"dotnet has stopped working" StackOverflowException when adding database migration

6

I'm having a really annoying issue where every time I try to add a migration to my project, dotnet crashes and the migration is not created. This happens regardless of whether I use dotnet ef migrations add or Add-Migration. The command begins to run and compilation occurs if necessary, then it crashes with a StackOverflowException.
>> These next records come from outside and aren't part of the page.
-- pv_equiv track=rewrite | github.com/YahyaMuayyiduddin/FIT3155 | W1/gusfield_z.py | question_7
-- ===== SOURCE A (Python) =====
-- def gusfield_z(string: str) -> list[int]:
--     output = [0] * len(string)
--     l = 0
--     r = 0
--     output[0] = len(string)
--     if len(string) < 2: return output
--     k = 1
--     i = 1
--     while k < len(string) and string[k] == string[k-1]:
--         output[1] += 1
--         k += 1
--     if output[1] > 0:
--         l = 1
--         r = output[1]
--     i += 1
--     while i < len(string):
--         if i > r:
--             k = i
--             while k < len(string) and string[k] == string[k-i]:
--                 output[i] += 1
--                 k += 1
--             if output[i] > 0:
--                 r = output[i] - 1 + i
--                 l = i
--             i += 1
--         # i is contained within an existing z box
--         else:
--             if output[i-l] < r-i:
--                 output[i] = output[i-l]
--             else:
--                 k = r + 1
--                 while k < len(string) and string[k] == string[k-i]:
--                     output[i] += 1
--                     k += 1
--                 output[i] += r-i + 1
--                 l = i
--                 r = output[i] - 1 + i
--             i += 1
--     return output
--
-- def question_7(T: str, S: str):
--     concat = T + "$" + S
--     z_array = gusfield_z(concat)
--     mx = 0
--     for i in range(len(T) + 1, len(concat)):
--         if z_array[i] + i == len(concat):
--             mx = max(mx, z_array[i])
--     return mx
-- ===== SOURCE B (Python) =====
-- def question_7(T: str, S: str):
--     s = T + "$" + S
--     n = len(s)
--
--     def ext(i, k):
--         c = 0
--         while k + c < n and s[k + c] == s[k + c - i]:
--             c += 1
--         return c
--
--     z = [n]
--     while len(z) < n:
--         i = len(z)
--         r = l = 0
--         for j in range(1, i):
--             if z[j] > 0 and j + z[j] - 1 >= r:
--                 r, l = j + z[j] - 1, j
--         if r < i:
--             v = ext(i, i)
--         elif z[i - l] < r - i:
--             v = z[i - l]
--         else:
--             v = r - i + 1 + ext(i, r + 1)
--         z.append(v)
--     for i in range(len(T) + 1, n):
--         if z[i] + i == n:
--             return n - i
--     return 0
-- ===== Notes on version B (the rewrite author's own statement) =====
-- stated objective: alternative
-- what changed: A threads a mutable Z-box (l, r) through its loop with three distinct update rules plus a special-cased i=1 preamble over a preallocated array; B re-derives the box at every index directly from the already-computed prefix of the Z table (furthest box end, rightmost start on ties), grows the table by append with one uniform loop body, and replaces the final max-accumulating scan by a first-hit early-return scan (valid since a hit at index i has value n-i, strictly decreasing in i). …
import Mathlib
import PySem

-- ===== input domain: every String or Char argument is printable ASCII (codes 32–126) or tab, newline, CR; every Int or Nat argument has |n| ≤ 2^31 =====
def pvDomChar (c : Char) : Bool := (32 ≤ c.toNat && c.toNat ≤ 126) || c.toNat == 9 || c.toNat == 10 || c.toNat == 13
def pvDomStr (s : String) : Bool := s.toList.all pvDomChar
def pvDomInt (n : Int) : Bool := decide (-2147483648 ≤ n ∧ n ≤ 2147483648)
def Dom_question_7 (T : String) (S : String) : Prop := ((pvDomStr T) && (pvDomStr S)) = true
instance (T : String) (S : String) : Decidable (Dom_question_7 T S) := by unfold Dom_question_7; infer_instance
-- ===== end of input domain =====

-- B reproduces A's exact (quirky) Z-table values but with a different state organisation:
-- instead of threading mutable l/r box state through the loop with three distinct update rules
-- and a special-cased i=1 preamble over a preallocated array, B re-derives the box at every
-- index directly from the already-computed prefix of the table (furthest box end, rightmost
-- start on ties), grows the table by append, and replaces the final max-accumulating scan by a
-- first-hit early-return scan.  (Loops are ported with a structural fuel counter that is always
-- large enough for the loop's bound check, so behaviour is unchanged.)

-- ===== PORT A =====
-- the repeated inline `while k < len(string) and string[k] == string[k-i]: output[i] += 1; k += 1`
-- fuel ≥ len(string) - k at every call site
def azExt (s : List Char) (i : ℕ) : ℕ → ℕ → ℕ → ℕ
  | 0, _, cnt => cnt
  | fuel + 1, k, cnt =>
    if k < s.length ∧ s.getD k ' ' = s.getD (k - i) ' ' then azExt s i fuel (k + 1) (cnt + 1)
    else cnt

-- the main `while i < len(string)` loop of gusfield_z, state (output, l, r, i); fuel ≥ len - i
def agzLoop (s : List Char) : ℕ → List ℕ → ℕ → ℕ → ℕ → List ℕ
  | 0, out, _, _, _ => out
  | fuel + 1, out, l, r, i =>
    if i < s.length then
      if r < i then
        let z := azExt s i (s.length - i) i 0
        let out' := out.set i z
        if z > 0 then agzLoop s fuel out' i (z - 1 + i) (i + 1)
        else agzLoop s fuel out' l r (i + 1)
      else
        if out.getD (i - l) 0 < r - i then
          agzLoop s fuel (out.set i (out.getD (i - l) 0)) l r (i + 1)
        else
          let z := azExt s i (s.length - (r + 1)) (r + 1) 0 + (r - i + 1)
          agzLoop s fuel (out.set i z) i (z - 1 + i) (i + 1)
    else out

def agz (s : List Char) : List ℕ :=
  let n := s.length
  let out := (List.replicate n 0).set 0 n
  if n < 2 then out
  else
    -- the special i = 1 block
    let z1 := azExt s 1 (n - 1) 1 0
    let out := out.set 1 z1
    if z1 > 0 then agzLoop s n out 1 z1 2
    else agzLoop s n out 0 0 2

def question_7 (T : String) (S : String) : Int :=
  let concat := T.toList ++ '$' :: S.toList
  let n := concat.length
  let z := agz concat
  let mx := (List.range' (T.toList.length + 1) (n - (T.toList.length + 1))).foldl
    (fun mx i => if z.getD i 0 + i = n then max mx (z.getD i 0) else mx) 0
  (mx : Int)

-- ===== PORT B =====
-- Source B's ext(i, k): count c with s[k+c] == s[k+c-i] while k+c < n; fuel ≥ len - (k+c)
def bExt (s : List Char) (i k : ℕ) : ℕ → ℕ → ℕ
  | 0, c => c
  | fuel + 1, c =>
    if k + c < s.length ∧ s.getD (k + c) ' ' = s.getD (k + c - i) ' ' then bExt s i k fuel (c + 1)
    else c

-- Source B's inner `for j in range(1, i)` deriving the current box (r, l) from the z prefix
def bBox (z : List ℕ) (i : ℕ) : ℕ × ℕ :=
  (List.range' 1 (i - 1)).foldl
    (fun rl j => if 0 < z.getD j 0 ∧ rl.1 ≤ j + z.getD j 0 - 1 then (j + z.getD j 0 - 1, j) else rl)
    (0, 0)

-- Source B's `while len(z) < n` loop growing z by append; fuel ≥ len - len(z)
def bMain (s : List Char) : ℕ → List ℕ → List ℕ
  | 0, z => z
  | fuel + 1, z =>
    if z.length < s.length then
      bMain s fuel (z ++ [if (bBox z z.length).1 < z.length then
          bExt s z.length z.length (s.length - z.length) 0
        else if z.getD (z.length - (bBox z z.length).2) 0 < (bBox z z.length).1 - z.length then
          z.getD (z.length - (bBox z z.length).2) 0
        else (bBox z z.length).1 - z.length + 1
          + bExt s z.length ((bBox z z.length).1 + 1) (s.length - ((bBox z z.length).1 + 1)) 0])
    else z

-- Source B's early-return scan `for i in range(len(T)+1, n): if z[i] + i == n: return n - i`
def bScan (z : List ℕ) (n : ℕ) : ℕ → ℕ → ℕ
  | 0, _ => 0
  | fuel + 1, i =>
    if i < n then
      if z.getD i 0 + i = n then n - i else bScan z n fuel (i + 1)
    else 0

def question_7_alt (T : String) (S : String) : Int :=
  let s := T.toList ++ '$' :: S.toList
  let n := s.length
  let z := bMain s n [n]
  (bScan z n n (T.toList.length + 1) : Int)

-- ===== PRECONDITION & SPEC =====
def Spec_question_7 (T : String) (S : String) (out : Int) : Prop := out = question_7_alt T S
instance (T : String) (S : String) (out : Int) : Decidable (Spec_question_7 T S out) := by unfold Spec_question_7; infer_instance

-- ===== CLAIM (what is proved, stated in full; the proofs are below) =====
def Claim_equal_question_7 : Prop := ∀ (T : String) (S : String), Dom_question_7 T S → Spec_question_7 T S (question_7 T S)

-- ===== LEMMAS AND PROOFS =====

lemma bExt_eq_azExt (s : List Char) : ∀ fuel i k c, bExt s i k fuel c = azExt s i fuel (k + c) c := by
  intro fuel
  induction fuel with
  | zero => intro i k c; rfl
  | succ fuel ih =>
    intro i k c
    show (if k + c < s.length ∧ s.getD (k + c) ' ' = s.getD (k + c - i) ' '
        then bExt s i k fuel (c + 1) else c)
      = (if k + c < s.length ∧ s.getD (k + c) ' ' = s.getD (k + c - i) ' '
        then azExt s i fuel (k + c + 1) (c + 1) else c)
    by_cases h : k + c < s.length ∧ s.getD (k + c) ' ' = s.getD (k + c - i) ' '
    · rw [if_pos h, if_pos h, ih i k (c + 1), show k + (c + 1) = k + c + 1 from by omega]
    · rw [if_neg h, if_neg h]

lemma getD_replicate_zero : ∀ (m j : ℕ), (List.replicate m (0:ℕ)).getD j 0 = 0 := by
  intro m
  induction m with
  | zero => intro j; rfl
  | succ m ih =>
    intro j
    cases j with
    | zero => rfl
    | succ j =>
      simp only [List.replicate_succ, List.getD_cons_succ]
      exact ih j

lemma pad_getD (zb : List ℕ) (m j : ℕ) :
    (zb ++ List.replicate m (0:ℕ)).getD j 0 = zb.getD j 0 := by
  by_cases hj : j < zb.length
  · exact List.getD_append _ _ _ _ hj
  · have h1 : zb.getD j 0 = 0 := List.getD_eq_default _ _ (by omega)
    have h2 : (zb ++ List.replicate m (0:ℕ)).getD j 0
        = (List.replicate m (0:ℕ)).getD (j - zb.length) 0 := by
      simp only [List.getD, List.getElem?_append_right (show zb.length ≤ j by omega)]
    rw [h1, h2, getD_replicate_zero]

lemma pad_set (zb : List ℕ) (n v : ℕ) (hn : zb.length < n) :
    (zb ++ List.replicate (n - zb.length) (0:ℕ)).set zb.length v
      = (zb ++ [v]) ++ List.replicate (n - (zb.length + 1)) (0:ℕ) := by
  rw [List.set_append, if_neg (by omega)]
  have h1 : n - zb.length = (n - (zb.length + 1)) + 1 := by omega
  rw [h1, List.replicate_succ]
  simp

lemma append_getD (zb : List ℕ) (v j : ℕ) (hj : j < zb.length) :
    (zb ++ [v]).getD j 0 = zb.getD j 0 :=
  List.getD_append _ _ _ _ hj

lemma append_getD_last (zb : List ℕ) (v : ℕ) :
    (zb ++ [v]).getD zb.length 0 = v := by
  rw [List.getD_append_right _ _ _ _ le_rfl]
  simp

-- the bBox fold only reads entries j with j < i
lemma bBox_congr (z1 z2 : List ℕ) (i : ℕ) (h : ∀ j, j < i → z1.getD j 0 = z2.getD j 0) :
    bBox z1 i = bBox z2 i := by
  unfold bBox
  have : ∀ (L : List ℕ), (∀ j ∈ L, j < i) → ∀ init : ℕ × ℕ,
      L.foldl (fun rl j => if 0 < z1.getD j 0 ∧ rl.1 ≤ j + z1.getD j 0 - 1
          then (j + z1.getD j 0 - 1, j) else rl) init
        = L.foldl (fun rl j => if 0 < z2.getD j 0 ∧ rl.1 ≤ j + z2.getD j 0 - 1
          then (j + z2.getD j 0 - 1, j) else rl) init := by
    intro L
    induction L with
    | nil => intro _ _; rfl
    | cons a L ih =>
      intro hm init
      rw [List.foldl_cons, List.foldl_cons, h a (hm a List.mem_cons_self),
        ih (fun j hj => hm j (List.mem_cons_of_mem a hj))]
  refine this _ (fun j hj => ?_) _
  have := List.mem_range'_1.mp hj
  omega

lemma bBox_succ (z : List ℕ) (i : ℕ) (hi : 1 ≤ i) :
    bBox z (i + 1) = (if 0 < z.getD i 0 ∧ (bBox z i).1 ≤ i + z.getD i 0 - 1
      then (i + z.getD i 0 - 1, i) else bBox z i) := by
  unfold bBox
  have h1 : i + 1 - 1 = (i - 1) + 1 := by omega
  rw [h1, List.range'_concat]
  rw [List.foldl_append, List.foldl_cons, List.foldl_nil]
  have e : 1 + 1 * (i - 1) = i := by omega
  rw [e]

-- the loop's fuel is irrelevant once it covers the remaining iterations
lemma agzLoop_congr (s : List Char) : ∀ f1 f2 out l r i, s.length ≤ i + f1 → s.length ≤ i + f2 →
    agzLoop s f1 out l r i = agzLoop s f2 out l r i := by
  intro f1
  induction f1 with
  | zero =>
    intro f2 out l r i h1 h2
    cases f2 with
    | zero => rfl
    | succ f2 => rw [agzLoop, agzLoop, if_neg (by omega)]
  | succ f1 ih =>
    intro f2 out l r i h1 h2
    cases f2 with
    | zero => rw [agzLoop, agzLoop, if_neg (by omega)]
    | succ f2 =>
      rw [agzLoop, agzLoop]
      by_cases hi : i < s.length
      · rw [if_pos hi, if_pos hi]
        by_cases hr : r < i
        · rw [if_pos hr, if_pos hr]
          by_cases hz : azExt s i (s.length - i) i 0 > 0
          · rw [if_pos hz, if_pos hz, ih f2 _ _ _ _ (by omega) (by omega)]
          · rw [if_neg hz, if_neg hz, ih f2 _ _ _ _ (by omega) (by omega)]
        · rw [if_neg hr, if_neg hr]
          by_cases hc : out.getD (i - l) 0 < r - i
          · rw [if_pos hc, if_pos hc, ih f2 _ _ _ _ (by omega) (by omega)]
          · rw [if_neg hc, if_neg hc, ih f2 _ _ _ _ (by omega) (by omega)]
      · rw [if_neg hi, if_neg hi]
Debugging yields the following information:

Unhandled exception at 0x00007FFF798C97DE (coreclr.dll) in dotnet.exe: 0xC00000FD: Stack overflow (parameters: 0x0000000000000001, 0x000000AC03A75FF8).

It also doesn't matter if my context has one Dbset whose objects have one int property or all objects with their complex properties and collections, et cetera. The only case where I can generate a migration and snapshot is if my context has no DbSets.

I have tried both the prerelease and release versions of .NET Core, as well as fully uninstalling the .NET Core SDK (as there were old versions still installed) and Visual Studio and reinstalling them.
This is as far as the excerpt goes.